IMDb rating berada sekitar 6,4/10, cukup lumayan. Secara keseluruhan, The Six Triple Eight adalah film yang mengangkat sejarah penting dengan cara yang mungkin agak konvensional dan sentimental. Tapi tetap layak Anda tonton terutama untuk memperluas wawasan tentang kontribusi perempuan Afrika-Amerika dalam perang. Kisah mereka akhirnya terdengar dan terkenang. Dan itu sendiri sudah merupakan kemenangan.
10. Dirty Angels (2024) – Tim Pasukan Wanita dalam Misi Penyelamatan di Afghanistan
Terakhir dalam daftar film perang terbaru kita adalah Dirty Angels, sebuah thriller perang modern yang disutradarai oleh Martin Campbell (sutradara Casino Royale). Mengambil latar Afghanistan tahun 2021, tepat saat penarikan mundur pasukan AS, film ini bercerita tentang tim pasukan komando wanita yang menyamar sebagai petugas medis.
Tim ini menjalankan misi penyelamatan berani. Pembentukan tim khusus beranggotakan wanita tangguh ini secara diam-diam, ketika para teroris Taliban menculik sekelompok siswi, termasuk putri Duta Besar AS, dan meminta tebusan.
Eva Green berperan sebagai pemimpin tim mendapat julukan “Jake”. Ia mengajak serta karakter dengan keahlian masing-masing.

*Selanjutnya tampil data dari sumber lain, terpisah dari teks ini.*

-- pv_equiv track=rewrite | github.com/temmie0232/CodingPractice | python/AOJ/ITP1/ITP1_8_D.py | jadge
-- ===== SOURCE A (Python) =====
-- def jadge(s,p):
--     list_s = list(s)
--     list_p = list(p)
--     # pの文字数
--     n = len(p)
--     # sの文字数回
--     for i in range(len(s)):
--         # 合ってる文字数
--         count = 0
--         # pの文字数回
--         for j in range(n):
--             # sとpの文字が一緒なら
--             if list_s[j] == list_p[j]:
--                 count += 1
--
--             # 違うなら次(sの変形)
--             else:
--                 break
--         # 先頭の文字を後ろに
--         if count == len(p):
--             return True
--         else:
--             head=list_s.pop(0)
--             list_s.append(head)
-- ===== SOURCE B (Python) =====
-- def jadge(s, p):
--     # p matches some cyclic rotation's prefix of s  <=>  p occurs in s+s (for nonempty s)
--     if s and p in s + s:
--         return True
-- ===== Notes on version B (the rewrite author's own statement) =====
-- stated objective: faster
-- what changed: A rotates s character-by-character and compares each rotation against p in a nested Python loop; B does a single substring test 'p in s+s', using the classical fact that p is a prefix of some rotation of s iff p occurs in s+s.
-- crash fix: A raises IndexError when p is strictly longer than a nonempty s and some cyclic rotation of s is a prefix of p (the inner loop then indexes past the end of s); B returns None there. — e.g. on jadge("a", "ab"): A raises IndexError, B returns none
import Mathlib
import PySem

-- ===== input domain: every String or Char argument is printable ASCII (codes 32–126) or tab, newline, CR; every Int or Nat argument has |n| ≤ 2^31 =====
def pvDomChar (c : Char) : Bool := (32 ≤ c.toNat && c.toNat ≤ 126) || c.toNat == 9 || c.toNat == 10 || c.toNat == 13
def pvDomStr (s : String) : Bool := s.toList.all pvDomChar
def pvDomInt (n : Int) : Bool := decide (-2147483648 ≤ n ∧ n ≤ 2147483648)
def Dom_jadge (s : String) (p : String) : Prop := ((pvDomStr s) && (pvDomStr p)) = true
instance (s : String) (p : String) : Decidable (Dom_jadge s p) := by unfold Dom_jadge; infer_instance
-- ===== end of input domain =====

-- B replaces A's rotate-and-compare loop by a single substring test of p in s+s (same return, different algorithm).

-- ===== PORT A =====
-- inner loop: for j in range(n): if list_s[j]==list_p[j]: count+=1 else: break
-- (none = IndexError on list_s[j]; excluded by Pre_jadge)
def jadgeCount (ls lp : List Char) (n : Nat) (j : Nat) (count : Nat) : Option Nat :=
  if _h : j < n then
    match PySem.List.pyGet? ls (j : Int), PySem.List.pyGet? lp (j : Int) with
    | some a, some b => if a = b then jadgeCount ls lp n (j + 1) (count + 1) else some count
    | _, _ => none
  else some count
termination_by n - j

-- outer loop: for i in range(len(s)): … ; fuel = len(s); falling off the end returns None
def jadgeLoop (lp : List Char) (n : Nat) : Nat → List Char → Option Bool
  | 0, _ => none
  | f + 1, ls =>
    match jadgeCount ls lp n 0 0 with
    | none => none   -- IndexError (outside Pre_jadge)
    | some count =>
      if count = n then some true
      else
        match PySem.List.pop? ls 0 with
        | none => none   -- unreachable: ls nonempty whenever fuel > 0
        | some (head, rest) => jadgeLoop lp n f (rest ++ [head])

def jadge (s : String) (p : String) : Option Bool :=
  jadgeLoop p.toList p.toList.length s.toList.length s.toList

-- ===== PORT B =====
-- Source B: if s and p in s + s: return True   (falls off -> None)
def jadge_alt (s : String) (p : String) : Option Bool :=
  if s.toList ≠ [] ∧ PySem.Chars.isIn p.toList (s.toList ++ s.toList) = true then some true
  else none

-- ===== PRECONDITION & SPEC =====
-- A raises IndexError exactly when p is strictly longer than a nonempty s and some
-- cyclic rotation of s is a prefix of p; Pre_ excludes exactly those inputs.
def Raises_jadge (s : String) (p : String) : Prop :=
  0 < s.toList.length ∧ s.toList.length < p.toList.length ∧
    ∃ i < s.toList.length, (s.toList.drop i ++ s.toList.take i) <+: p.toList
instance (s : String) (p : String) : Decidable (Raises_jadge s p) := by
  unfold Raises_jadge; infer_instance

def Pre_jadge (s : String) (p : String) : Prop := ¬ Raises_jadge s p
instance (s : String) (p : String) : Decidable (Pre_jadge s p) := by unfold Pre_jadge; infer_instance

def pvWitness_jadge : String × String := ("ab", "b")

def pvRaiseWitness_jadge : String × String := ("a", "ab")
def pvRaiseWitnessOut_jadge : Option Bool := none

def Spec_jadge (s : String) (p : String) (out : Option Bool) : Prop := out = jadge_alt s p
instance (s : String) (p : String) (out : Option Bool) : Decidable (Spec_jadge s p out) := by unfold Spec_jadge; infer_instance

-- ===== CLAIM (what is proved, stated in full; the proofs are below) =====
def Claim_equal_jadge : Prop :=
  ∀ (s : String) (p : String), Dom_jadge s p → Pre_jadge s p → Spec_jadge s p (jadge s p)

def Claim_raises_jadge : Prop :=
  (∀ (s : String) (p : String), Dom_jadge s p → Raises_jadge s p → ¬ Pre_jadge s p) ∧
  (Dom_jadge (pvRaiseWitness_jadge.1) (pvRaiseWitness_jadge.2) ∧
   Raises_jadge (pvRaiseWitness_jadge.1) (pvRaiseWitness_jadge.2) ∧
   jadge_alt (pvRaiseWitness_jadge.1) (pvRaiseWitness_jadge.2) = pvRaiseWitnessOut_jadge)

-- ===== LEMMAS AND PROOFS =====

-- rotation by i
def pvRot (l : List Char) (i : Nat) : List Char := l.drop i ++ l.take i

-- structural counterpart of jadgeCount
def pvCmp : List Char → List Char → Nat → Option Nat
  | _, [], c => some c
  | [], _ :: _, _ => none
  | a :: as, b :: bs, c => if a = b then pvCmp as bs (c + 1) else some c

theorem pvCmp_nil_right (l : List Char) (c : Nat) : pvCmp l [] c = some c := by
  cases l <;> rfl

theorem pvCmp_bridge (ls lp : List Char) :
    ∀ j c, jadgeCount ls lp lp.length j c = pvCmp (ls.drop j) (lp.drop j) c := by
  intro j c
  induction hn : lp.length - j generalizing j c with
  | zero =>
    have hj : ¬ j < lp.length := by omega
    unfold jadgeCount
    simp only [hj, dite_false]
    rw [List.drop_eq_nil_of_le (show lp.length ≤ j by omega), pvCmp_nil_right]
  | succ n ih =>
    have hj : j < lp.length := by omega
    unfold jadgeCount
    simp only [hj, dite_true]
    rw [PySem.List.pyGet?_natCast, PySem.List.pyGet?_natCast]
    by_cases hjs : j < ls.length
    · rw [List.drop_eq_getElem_cons hjs, List.drop_eq_getElem_cons hj]
      simp only [List.getElem?_eq_getElem hjs, List.getElem?_eq_getElem hj]
      by_cases he : ls[j] = lp[j]
      · rw [if_pos he, ih (j+1) (c+1) (by omega)]
        simp [pvCmp, he]
      · rw [if_neg he]
        simp [pvCmp, he]
    · rw [List.drop_eq_nil_of_le (show ls.length ≤ j by omega),
          List.drop_eq_getElem_cons hj]
      rw [show ls[j]? = none from List.getElem?_eq_none_iff.mpr (by omega)]
      rfl

theorem pvCmp_of_prefix (ls lp : List Char) (c : Nat) (h : lp <+: ls) :
    pvCmp ls lp c = some (c + lp.length) := by
  induction lp generalizing ls c with
  | nil => simp [pvCmp]
  | cons b bs ih =>
    obtain ⟨t, rfl⟩ := h
    simp only [List.cons_append, pvCmp, if_true]
    rw [ih (bs ++ t) (c+1) ⟨t, rfl⟩]
    simp; omega

theorem pvCmp_of_mismatch (ls lp : List Char) (c : Nat)
    (h1 : ¬ lp <+: ls) (h2 : ¬ ls <+: lp) :
    ∃ d, pvCmp ls lp c = some d ∧ d < c + lp.length := by
  induction lp generalizing ls c with
  | nil => exact absurd (List.nil_prefix) h1
  | cons b bs ih =>
    cases ls with
    | nil => exact absurd (List.nil_prefix) h2
    | cons a as =>
      by_cases he : a = b
      · subst he
        have h1' : ¬ bs <+: as := fun hp => h1 (List.cons_prefix_cons.mpr ⟨rfl, hp⟩)
        have h2' : ¬ as <+: bs := fun hp => h2 (List.cons_prefix_cons.mpr ⟨rfl, hp⟩)
        obtain ⟨d, hd, hlt⟩ := ih as (c+1) h1' h2'
        exact ⟨d, by simpa [pvCmp] using hd, by simp; omega⟩
      · refine ⟨c, ?_, by simp⟩
        simp [pvCmp, fun h => he h]

theorem pvRot_succ (l : List Char) (k : Nat) (hk : k < l.length) :
    ∃ a t, l.drop k = a :: t ∧ pvRot l k = a :: (t ++ l.take k) ∧
      (t ++ l.take k) ++ [a] = pvRot l (k + 1) := by
  refine ⟨l[k], l.drop (k+1), List.drop_eq_getElem_cons hk, ?_, ?_⟩
  · unfold pvRot
    rw [List.drop_eq_getElem_cons hk, List.cons_append]
  · unfold pvRot
    rw [List.take_add_one, List.getElem?_eq_getElem hk]
    simp

theorem pvRot_length (l : List Char) (k : Nat) : (pvRot l k).length = l.length := by
  simp [pvRot]; omega

theorem jadgeLoop_eq (ls0 lp : List Char)
    (hpre : ¬ (0 < ls0.length ∧ ls0.length < lp.length ∧
      ∃ i < ls0.length, (ls0.drop i ++ ls0.take i) <+: lp)) :
    ∀ f k, k + f = ls0.length →
      jadgeLoop lp lp.length f (pvRot ls0 k) =
        if ∃ i < ls0.length, k ≤ i ∧ lp <+: pvRot ls0 i then some true else none := by
  intro f
  induction f with
  | zero =>
    intro k hk
    rw [if_neg]
    · rfl
    · rintro ⟨i, hi, hki, -⟩; omega
  | succ f ih =>
    intro k hk
    have hkm : k < ls0.length := by omega
    have hcnt := pvCmp_bridge (pvRot ls0 k) lp 0 0
    simp only [List.drop_zero] at hcnt
    by_cases hp : lp <+: pvRot ls0 k
    · rw [if_pos ⟨k, hkm, le_refl k, hp⟩]
      show jadgeLoop lp lp.length (f+1) (pvRot ls0 k) = some true
      unfold jadgeLoop
      rw [hcnt, pvCmp_of_prefix _ _ _ hp]
      simp
    · -- the non-matching rotation is not a prefix of p either (else A would raise / lengths force equality)
      have hnp : ¬ pvRot ls0 k <+: lp := by
        intro hrp
        by_cases hlen : ls0.length < lp.length
        · exact hpre ⟨by omega, hlen, k, hkm, by simpa [pvRot] using hrp⟩
        · have h1 : lp.length ≤ ls0.length := by omega
          have h2 : (pvRot ls0 k).length ≤ lp.length := hrp.length_le
          rw [pvRot_length] at h2
          have : pvRot ls0 k = lp :=
            hrp.eq_of_length (by rw [pvRot_length]; omega)
          exact hp (this ▸ List.prefix_refl lp)
      obtain ⟨d, hd, hdlt⟩ := pvCmp_of_mismatch (pvRot ls0 k) lp 0 hp hnp
      obtain ⟨a, t, hdrop, hrotk, hrotk1⟩ := pvRot_succ ls0 k hkm
      show jadgeLoop lp lp.length (f+1) (pvRot ls0 k) = _
      unfold jadgeLoop
      rw [hcnt, hd, hrotk, PySem.List.pop?_zero_cons]
      show (if d = lp.length then some true
            else jadgeLoop lp lp.length f ((t ++ List.take k ls0) ++ [a])) = _
      rw [if_neg (show ¬ d = lp.length by omega), hrotk1, ih (k+1) (by omega)]
      congr 1
      simp only [eq_iff_iff]
      constructor
      · rintro ⟨i, hi, hki, hip⟩; exact ⟨i, hi, by omega, hip⟩
      · rintro ⟨i, hi, hki, hip⟩
        refine ⟨i, hi, ?_, hip⟩
        rcases Nat.eq_or_lt_of_le hki with h | h
        · exact absurd (h ▸ hip) hp
        · omega

theorem pvDrop_append_self (ls0 : List Char) (i : Nat) (hi : i ≤ ls0.length) :
    (ls0 ++ ls0).drop i = pvRot ls0 i ++ ls0.drop i := by
  rw [List.drop_append]
  have h0 : i - ls0.length = 0 := by omega
  rw [h0, List.drop_zero]
  unfold pvRot
  rw [List.append_assoc, List.take_append_drop]

theorem pvExists_rot_iff (ls0 lp : List Char) (hm : ls0 ≠ [])
    (hpre : ¬ (0 < ls0.length ∧ ls0.length < lp.length ∧
      ∃ i < ls0.length, (ls0.drop i ++ ls0.take i) <+: lp)) :
    (∃ i < ls0.length, 0 ≤ i ∧ lp <+: pvRot ls0 i) ↔
      PySem.Chars.isIn lp (ls0 ++ ls0) = true := by
  have hm0 : 0 < ls0.length := List.length_pos_iff.mpr hm
  rw [← PySem.Chars.exists_prefix_drop_iff_isIn]
  constructor
  · rintro ⟨i, hi, -, hp⟩
    refine ⟨i, ?_⟩
    rw [pvDrop_append_self ls0 i (by omega)]
    exact hp.trans (List.prefix_append _ _)
  · rintro ⟨j, hj⟩
    by_cases hlp : lp = []
    · exact ⟨0, hm0, le_refl 0, hlp ▸ List.nil_prefix⟩
    have hjlt : j < ls0.length + ls0.length := by
      by_contra h
      rw [List.drop_eq_nil_of_le (by simpa using by omega)] at hj
      exact hlp (List.prefix_nil.mp hj)
    have hlen : lp.length ≤ ls0.length + ls0.length - j := by
      have := hj.length_le
      simpa using this
    by_cases hjm : j < ls0.length
    · -- occurrence starts in the first copy
      have hrp : pvRot ls0 j <+: (ls0 ++ ls0).drop j :=
        pvDrop_append_self ls0 j (by omega) ▸ List.prefix_append _ _
      by_cases hnm : lp.length ≤ ls0.length
      · rcases List.prefix_or_prefix_of_prefix hj hrp with h | h
        · exact ⟨j, hjm, Nat.zero_le j, h⟩
        · have hle := h.length_le
          rw [pvRot_length] at hle
          have heq : pvRot ls0 j = lp :=
            h.eq_of_length (by rw [pvRot_length]; omega)
          exact ⟨j, hjm, Nat.zero_le j, heq ▸ List.prefix_refl _⟩
      · -- |p| > |s|: the rotation would be a prefix of p, excluded by hpre
        exfalso
        rcases List.prefix_or_prefix_of_prefix hj hrp with h | h
        · have hLe := h.length_le
          rw [pvRot_length] at hLe; omega
        · exact hpre ⟨hm0, by omega, j, hjm, by simpa [pvRot] using h⟩
    · -- occurrence starts in the second copy: shift back by |s|
      have hi : j - ls0.length < ls0.length := by omega
      have hdrop : (ls0 ++ ls0).drop j = ls0.drop (j - ls0.length) := by
        rw [List.drop_append, List.drop_eq_nil_of_le (by omega), List.nil_append]
      rw [hdrop] at hj
      refine ⟨j - ls0.length, hi, Nat.zero_le _, hj.trans ?_⟩
      exact List.prefix_append _ _

-- ===== VERDICT (by name: the statement is the Claim_ definition above) =====
theorem jadge_spec : Claim_equal_jadge := by
  intro s p _hdom hpre
  unfold Pre_jadge Raises_jadge at hpre
  unfold Spec_jadge jadge jadge_alt
  have hrot0 : s.toList = pvRot s.toList 0 := by simp [pvRot]
  rw [show jadgeLoop p.toList p.toList.length s.toList.length s.toList
        = jadgeLoop p.toList p.toList.length s.toList.length (pvRot s.toList 0) from by
        rw [← hrot0]]
  rw [jadgeLoop_eq s.toList p.toList hpre s.toList.length 0 (by omega)]
  by_cases hm : s.toList = []
  · simp [hm]
  · have hiff := pvExists_rot_iff s.toList p.toList hm hpre
    by_cases hin : PySem.Chars.isIn p.toList (s.toList ++ s.toList) = true
    · rw [if_pos (hiff.mpr hin), if_pos ⟨hm, hin⟩]
    · rw [if_neg (fun h => hin (hiff.mp h)), if_neg (fun h => hin h.2)]

@[simp] theorem jadge_raises : Claim_raises_jadge := by
  unfold Claim_raises_jadge
  exact ⟨fun s p _ h hp => hp h, by decide⟩
-- ===== VERDICT (by name: the statement is the Claim_ definition above) =====
theorem remove_fog_spec : Claim_equal_remove_fog := by
  intro map items location _ _
  unfold Spec_remove_fog
  simp only [remove_fog, remove_fog_alt]
  rw [PySem.List.foldl_append_singleton_eq_map
    (fun r : String => r.toList.map (fun ch => ([ch] : List Char))) map []]
  rw [List.nil_append]
  rw [pv_fog_eq]
  rw [show (fun (nm : List (List (List Char))) (p : String × List (List Int)) =>
      if p.1 = "P" then
        PySem.List.pySetD nm (PySem.List.pyGetD (PySem.List.pyGetD p.2 0 []) 0 0)
          (PySem.List.pySetD (PySem.List.pyGetD nm (PySem.List.pyGetD (PySem.List.pyGetD p.2 0 []) 0 0) [])
            (PySem.List.pyGetD (PySem.List.pyGetD p.2 0 []) 1 0) ['P'])
      else
        (PySem.List.pyRange 0 (p.2.length : Int) 1).foldl (fun nm i =>
          let loc := PySem.List.pyGetD p.2 i []
          let r := PySem.List.pyGetD loc 0 0
          let c := PySem.List.pyGetD loc 1 0
          let rowL := PySem.List.pyGetD nm r []
          if PySem.Chars.isIn (PySem.List.pyGetD rowL c []) ['#', '/', 'P'] then nm
          else PySem.List.pySetD nm r (PySem.List.pySetD rowL c p.1.toList)) nm)
    = (fun (nm : List (List (List Char))) (p : String × List (List Int)) =>
      if p.1 = "P" then
        PySem.List.pySetD nm (PySem.List.pyGetD (PySem.List.pyGetD p.2 0 []) 0 0)
          (PySem.List.pySetD (PySem.List.pyGetD nm (PySem.List.pyGetD (PySem.List.pyGetD p.2 0 []) 0 0) [])
            (PySem.List.pyGetD (PySem.List.pyGetD p.2 0 []) 1 0) ['P'])
      else
        p.2.foldl (fun nm loc =>
          let r := PySem.List.pyGetD loc 0 0
          let c := PySem.List.pyGetD loc 1 0
          let rowL := PySem.List.pyGetD nm r []
          if PySem.Chars.isIn (PySem.List.pyGetD rowL c []) ['#', '/', 'P'] then nm
          else PySem.List.pySetD nm r (PySem.List.pySetD rowL c p.1.toList)) nm)
    from funext fun nm => funext fun p => by
      by_cases h : p.1 = "P"
      · simp only [h, if_pos]
      · simp only [if_neg h]
        exact PySem.List.foldl_pyRange_zero_pyGetD' p.2 []
          (fun nm loc =>
            if PySem.Chars.isIn (PySem.List.pyGetD (PySem.List.pyGetD nm (PySem.List.pyGetD loc 0 0) [])
                (PySem.List.pyGetD loc 1 0) []) ['#', '/', 'P'] then nm
            else PySem.List.pySetD nm (PySem.List.pyGetD loc 0 0)
              (PySem.List.pySetD (PySem.List.pyGetD nm (PySem.List.pyGetD loc 0 0) [])
                (PySem.List.pyGetD loc 1 0) p.1.toList)) nm]
  rw [PySem.List.foldl_append_singleton_eq_map
    (fun r : List (List Char) => String.ofList (PySem.Chars.join [] r)) _ []]
  rw [List.nil_append]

Yaitu penembak jitu (Ruby Rose), ahli bahan peledak, mekanik, hacker, dll. Misi mereka penuh rintangan. Harus melewati perbatasan, mengakali informan musuh, hingga baku tembak jarak dekat melawan militan. Dirty Angels pada dasarnya mencoba menghadirkan “Expendables versi perempuan” dalam setting perang Afghanistan terbaru, lengkap dengan aksi heroik, sisterhood, dan ketegangan penyelamatan sandera.
Kritik Pedas
Sayangnya, Dirty Angels gagal memenuhi ekspektasi. Baik kritikus maupun penonton melayangkan banyak kritik pedas. Rotten Tomatoes memberikan skor hanya sekitar 30% untuk film ini, dan bahkan skor audiens RT lebih rendah (~28%), pertanda kekecewaan di kedua kubu. Kritikus menyoroti bahwa meskipun premisnya menjanjikan (girl-power di medan perang), eksekusinya klise dan naskahnya lemah. Tidak ada konsensus resmi kritikus (terlalu sedikit review), tapi beberapa komentar menyebut Dirty Angels “punya semua bahan keren tapi hasilnya hambar”.
Sutradara Martin Campbell yang biasa ahli di genre action justru mendapat anggapan kurang berhasil di sini. Adegan laga, generik dan kurang menegangkan, serta karakter-karakter wanitanya tipis sehingga penonton sulit peduli.
Rating IMDb hanya sekitar 4,1/10, menegaskan penerimaan penonton yang buruk. Banyak penonton mengeluhkan plot yang tertebak dan dialog yang cheesy. Sebagian lagi kecewa karena film ini terkesan mencoba memanfaatkan isu aktual (kekacauan pasca-penarikan Afghanistan). Namun tanpa riset mendalam, sehingga terasa kurang meyakinkan. Sisi positifnya, ada penonton yang tetap terhibur oleh aksi Eva Green dan timnya sebagai hiburan aksi ringan – namun jumlahnya tak banyak.
Singkat kata, Dirty Angels menjadi contoh bahwa deretan bintang dan sutradara besar belum tentu menjamin kualitas. Bagi yang penasaran, tontonlah dengan ekspektasi rendah semata untuk aksi perempuan bersenjata. Tetapi bila mencari film perang berkualitas, judul-judul lain di daftar ini lebih layak Anda dahulukan.
Kesimpulan
Itulah 10 film perang terbaru yang patut masuk radar Anda. Dari dystopia futuristik hingga drama sejarah yang mengharukan, masing-masing film menawarkan perspektif berbeda tentang perang dan keberanian. Beberapa di antaranya menuai pujian tinggi. Sementara yang lain memicu perdebatan – namun semuanya menambah warna genre film perang di periode terbaru ini.
Semoga ulasan di atas membantu Anda memilih tontonan epik berikutnya. Selamat menonton, dan siapkan diri untuk larut dalam kisah-kisah heroik penuh laga dan emosi!